This is a first in the company’s history as DB Schenker launched via Munich Airport the first of two routings touching the three continents
Every week, there will be 43 freight flights which can transport as much cargo as 135 wide-body passenger aircraft would hold
The first new route has started flight services from Chicago via Munich to Tokyo and Seoul before flying back to Germany and from there again to the US
The second connection will be launched end of February and alternates from Munich to Chennai and Chicago
DB Schenker announced the launch of two own-controlled cargo services connecting America, Europe and Asia directly as it extends its global flight network amid the ongoing pandemic and lack of freight capacity on passenger flights.
In a January 21 release, the global logistics service provider said this is a first in the company’s history, as the first of two routings touching three continents took off this week from Munich Airport.
“The new offer comes in addition to the major commercial block space agreements DB Schenker holds with preferred airline partners. It is a reaction to the ongoing lack of freight capacity on passenger flights. Every week, the 43 flights can transport as much cargo as 135 wide-body passenger aircraft would hold,” it said.
Thorsten Meincke, member of the management board for air and ocean freight at DB Schenker, said: “As air passenger travel is still far from recovery, we have decided to create new and reliable cargo options for our customers. I am especially excited about our new routes via Munich Airport. Our existing and strong flight network will become even more global.”
As of this week, the first new route runs from Chicago via Munich to Tokyo and Seoul before flying back to Germany and from there again to the US. It is operated by National Airlines and offers a combined weekly transport capacity of 400 tons.
The second connection will be launched end of February and alternates from Munich to Chennai and Chicago, with a combined weekly capacity of 300 tons.
Both routes will run for one year to provide stability and secure capacity for customers in a challenging environment, said the statement.
Jost Lammers, CEO and chairman of the management board at Munich Airport, confirmed that Munich Airport has been chosen as the hub for DB Schenker’s intercontinental cargo flights between the US and the Far East.

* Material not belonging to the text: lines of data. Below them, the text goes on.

-- A's first loop builds exactly the rlF values
theorem runlen_loop (seq : List Int) (k : Nat) (hk : k ≤ seq.length) :
    (PySem.List.pyRange 1 (k : Int) 1).foldl (fun rl i =>
        if PySem.List.pyGetD seq i 0 == PySem.List.pyGetD seq (i - 1) 0 then
          PySem.List.pySetD rl i (PySem.List.pyGetD rl (i - 1) 0 + 1)
        else
          PySem.List.pySetD rl i 1) (List.replicate seq.length (1 : Int))
      = (List.range seq.length).map (fun j => if j < k then rlF seq j else 1) := by
  induction k with
  | zero =>
    rw [PySem.List.pyRange_one_eq_nil (by omega), List.foldl_nil]
    apply List.ext_getElem (by simp)
    intro j h1 h2
    simp only [List.getElem_replicate, List.getElem_map, List.getElem_range]
    rw [if_neg (by omega)]
  | succ m ih =>
    rcases Nat.eq_zero_or_pos m with hm | hm
    · subst hm
      rw [PySem.List.pyRange_one_eq_nil (by omega), List.foldl_nil]
      apply List.ext_getElem (by simp)
      intro j h1 h2
      simp only [List.getElem_replicate, List.getElem_map, List.getElem_range]
      split
      · next h => have hj : j = 0 := by omega
                  subst hj; simp [rlF]
      · rfl
    · have hcast : ((m + 1 : Nat) : Int) = (m : Int) + 1 := by push_cast; ring
      rw [hcast, PySem.List.pyRange_one_succ_right (by omega), List.foldl_append,
        ih (by omega), List.foldl_cons, List.foldl_nil]
      have hm1 : ((m : Int) - 1) = ((m - 1 : Nat) : Int) := by omega
      have hmm : m - 1 < m := by omega
      have hread : PySem.List.pyGetD ((List.range seq.length).map (fun j => if j < m then rlF seq j else 1)) ((m : Int) - 1) 0 = rlF seq (m - 1) := by
        rw [hm1, PySem.List.pyGetD_natCast, PySem.List.getD_map_range _ _ _ _ (by omega)]
        simp [hmm]
      have hfin : ∀ v, v = rlF seq m →
          ((List.range seq.length).map (fun j => if j < m then rlF seq j else 1)).set m v
            = (List.range seq.length).map (fun j => if j < m + 1 then rlF seq j else 1) := by
        intro v hv
        rw [set_map_range]
        apply List.map_congr_left
        intro j hj
        rcases eq_or_ne j m with h | h
        · subst h; rw [if_pos rfl, if_pos (by omega)]; exact hv
        · rw [if_neg h]
          split
          · next hjm => rw [if_pos (by omega)]
          · next hjm => rw [if_neg (by omega)]
      by_cases hc : seq.getD m 0 = seq.getD (m - 1) 0
      · rw [if_pos (by simp only [PySem.List.pyGetD_natCast, hm1]; exact beq_iff_eq.mpr hc)]
        rw [hread, PySem.List.pySetD_natCast]
        apply hfin
        rcases m with _ | m'
        · omega
        · rw [rlF]; simp only [Nat.add_sub_cancel] at hc ⊢; rw [if_pos hc]
      · rw [if_neg (by simp only [PySem.List.pyGetD_natCast, hm1, beq_iff_eq]; simpa [List.getD_eq_getElem?_getD] using hc)]
        rw [PySem.List.pySetD_natCast]
        apply hfin
        rcases m with _ | m'
        · omega
        · rw [rlF]; simp only [Nat.add_sub_cancel] at hc ⊢; rw [if_neg hc]

theorem rlF_of_eq (seq : List Int) (m : Nat) (hm : 1 ≤ m)
    (h : seq.getD m 0 = seq.getD (m - 1) 0) : rlF seq m = rlF seq (m - 1) + 1 := by
  rcases m with _ | m'
  · omega
  · rw [rlF]; simp only [Nat.add_sub_cancel] at h ⊢; rw [if_pos h]

theorem rlF_of_ne (seq : List Int) (m : Nat) (hm : 1 ≤ m)
    (h : ¬ seq.getD m 0 = seq.getD (m - 1) 0) : rlF seq m = 1 := by
  rcases m with _ | m'
  · omega
  · rw [rlF]; simp only [Nat.add_sub_cancel] at h ⊢; rw [if_neg h]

“During the COVID-19 pandemic, there is unfortunately a great deal of belly-load capacity missing due to the greatly reduced number of flights. This makes cargo-only traffic all the more important for Munich Airport. For this reason, Europe’s first 5-star airport not only offers passengers an excellent range of services, but is also at the highest level in cargo handling,” Lammers said.
In total, DB Schenker controls a global flight network spanning almost all continents. With late departures at key gateways in many markets, later cut-offs for shipment drop-offs can be realized. All connections are operated with Boeing 747 and Boeing 777 full freighter jets.
The company said that in 2020, the number of flights it controlled and marketed rose to a record high. Many of the new connections were initially established to substitute missing passenger flights. This continues in 2021.
In addition, medical supply products will remain an important driver for air capacity demand. General air cargo volumes for automotive equipment and consumer goods are increasing while the capacity shortage prevails. With the extended flight portfolio, DB Schenker also creates additional capacities for potential COVID-19 vaccine transportation demand.